■ **Problem statement**
Which lines should be repeated? Exactly the one containing "PySem.Dict.empty, Ne.symm hw]" and every line after it through the end of the entries below.

■ **Supplied entries**
-- pv_equiv track=rewrite | github.com/cofiem/music-playlists | music_playlists/intermediate/manage.py | _different_spellings
-- ===== SOURCE A (Python) =====
-- def _different_spellings(title: str):
--     spellings = {
--         "crying": ["cryin"],
--     }
--     title_split = title.split(" ")
--     for replacement, alternates in spellings.items():
--         for alternate in alternates:
--             for index, word in enumerate(title_split):
--                 if alternate == word:
--                     title_split[index] = replacement
--     return " ".join(title_split)
-- ===== SOURCE B (Python) =====
-- def _different_spellings(title: str):
--     spellings = {
--         "crying": ["cryin"],
--     }
--     lookup = {alt: rep for rep, alts in spellings.items() for alt in alts}
--     return " ".join(lookup.get(word, word) for word in title.split(" "))
-- ===== Notes on version B (the rewrite author's own statement) =====
-- stated objective: idiomatic
-- what changed: B inverts the spellings dict once into an alternate->replacement lookup table and makes a single pass over the split words with lookup.get, replacing A's three nested loops that rescan and mutate the word list per alternate.
import Mathlib
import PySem

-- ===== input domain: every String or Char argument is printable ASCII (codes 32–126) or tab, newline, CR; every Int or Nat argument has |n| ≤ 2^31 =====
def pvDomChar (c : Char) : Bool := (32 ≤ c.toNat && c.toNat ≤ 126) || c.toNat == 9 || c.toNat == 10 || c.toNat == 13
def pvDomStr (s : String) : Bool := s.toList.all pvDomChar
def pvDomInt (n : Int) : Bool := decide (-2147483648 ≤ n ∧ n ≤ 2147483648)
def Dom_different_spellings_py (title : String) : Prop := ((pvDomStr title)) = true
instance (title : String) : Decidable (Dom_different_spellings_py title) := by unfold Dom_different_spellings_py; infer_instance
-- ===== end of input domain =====

-- B builds the alternate->replacement lookup once and maps the words in one pass,
-- replacing A's per-alternate enumerate-and-mutate scans; same return value (objective: idiomatic).

-- ===== PORT A =====
-- A: spellings dict; split on " "; for each (replacement, alternates), for each alternate,
-- enumerate the word list and overwrite matching positions in place; join with " ".
def different_spellings_py (title : String) : String :=
  let spellings : PySem.Dict String (List String) :=
    (PySem.Dict.empty).insert "crying" ["cryin"]
  let title_split := (PySem.Str.split? title " ").getD []
  let title_split :=
    spellings.items.foldl (fun ts ra =>
      ra.2.foldl (fun ts alternate =>
        (PySem.List.enumerate ts).foldl (fun ts iw =>
          if alternate == iw.2 then PySem.List.pySetD ts iw.1 ra.1 else ts) ts) ts) title_split
  PySem.Str.join " " title_split

-- ===== PORT B =====
-- B: invert the spellings dict into a lookup table, then one pass over the words.
def different_spellings_py_alt (title : String) : String :=
  let spellings : PySem.Dict String (List String) :=
    (PySem.Dict.empty).insert "crying" ["cryin"]
  let lookup : PySem.Dict String String :=
    spellings.items.foldl (fun d ra =>
      ra.2.foldl (fun d alt => d.insert alt ra.1) d) PySem.Dict.empty
  PySem.Str.join " " (((PySem.Str.split? title " ").getD []).map (fun word => lookup.getD word word))

-- ===== PRECONDITION & SPEC =====
def Spec_different_spellings_py (title : String) (out : String) : Prop := out = different_spellings_py_alt title
instance (title : String) (out : String) : Decidable (Spec_different_spellings_py title out) := by unfold Spec_different_spellings_py; infer_instance

-- ===== CLAIM (what is proved, stated in full; the proofs are below) =====
def Claim_equal_different_spellings_py : Prop := ∀ (title : String), Dom_different_spellings_py title → Spec_different_spellings_py title (different_spellings_py title)

-- ===== LEMMAS AND PROOFS =====

-- ===== VERDICT (by name: the statement is the Claim_ definition above) =====
-- A's enumerate-and-set pass over one alternate equals a map over the list.
lemma setFold_eq_map (ts pre : List String) :
    (PySem.List.enumerate ts (pre.length : Int)).foldl
      (fun acc iw => if "cryin" == iw.2 then PySem.List.pySetD acc iw.1 "crying" else acc)
      (pre ++ ts)
    = pre ++ ts.map (fun w => if w == "cryin" then "crying" else w) := by
  induction ts generalizing pre with
  | nil => simp [PySem.List.enumerate_nil]
  | cons x xs ih =>
    rw [PySem.List.enumerate_cons]
    simp only [List.foldl_cons]
    by_cases hx : x = "cryin"
    · subst hx
      have hset : PySem.List.pySetD (pre ++ "cryin" :: xs) (pre.length : Int) "crying"
          = (pre ++ ["crying"]) ++ xs := by
        simp [PySem.List.pySetD, PySem.List.pySet?, PySem.List.pyIdx?, List.set_append]
      have h1 : ((pre.length : Int) + 1) = (((pre ++ ["crying"]).length : Int)) := by
        simp
      simp only [beq_self_eq_true, if_true, hset, h1]
      rw [ih (pre ++ ["crying"])]
      simp
    · have hb : ("cryin" == x) = false := by
        simp [beq_eq_false_iff_ne]; exact fun h => hx h.symm
      have h1 : ((pre.length : Int) + 1) = (((pre ++ [x]).length : Int)) := by simp
      rw [hb]
      simp only [Bool.false_eq_true, if_false, h1]
      have := ih (pre ++ [x])
      rw [List.append_cons pre x xs, this]
      simp [hx]

theorem different_spellings_py_spec : Claim_equal_different_spellings_py := by
  intro title _
  unfold Spec_different_spellings_py different_spellings_py different_spellings_py_alt
  have hitems : (((PySem.Dict.empty).insert "crying" ["cryin"] :
      PySem.Dict String (List String)).items) = [("crying", ["cryin"])] := rfl
  have := setFold_eq_map ((PySem.Str.split? title " ").getD []) []
  simp only [List.length_nil, Nat.cast_zero, List.nil_append] at this
  simp only [hitems, List.foldl_cons, List.foldl_nil]
  rw [this]
  congr 1
  apply List.map_congr_left
  intro w _
  by_cases hw : w = "cryin"
  · simp [hw, PySem.Dict.getD, PySem.Dict.get?, PySem.Dict.insert, PySem.Dict.empty]
  · simp [PySem.Dict.getD, PySem.Dict.get?, PySem.Dict.insert, PySem.Dict.empty, Ne.symm hw]
    exact fun h => absurd h hw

■ **Response**
  · simp [PySem.Dict.getD, PySem.Dict.get?, PySem.Dict.insert, PySem.Dict.empty, Ne.symm hw]
    exact fun h => absurd h hw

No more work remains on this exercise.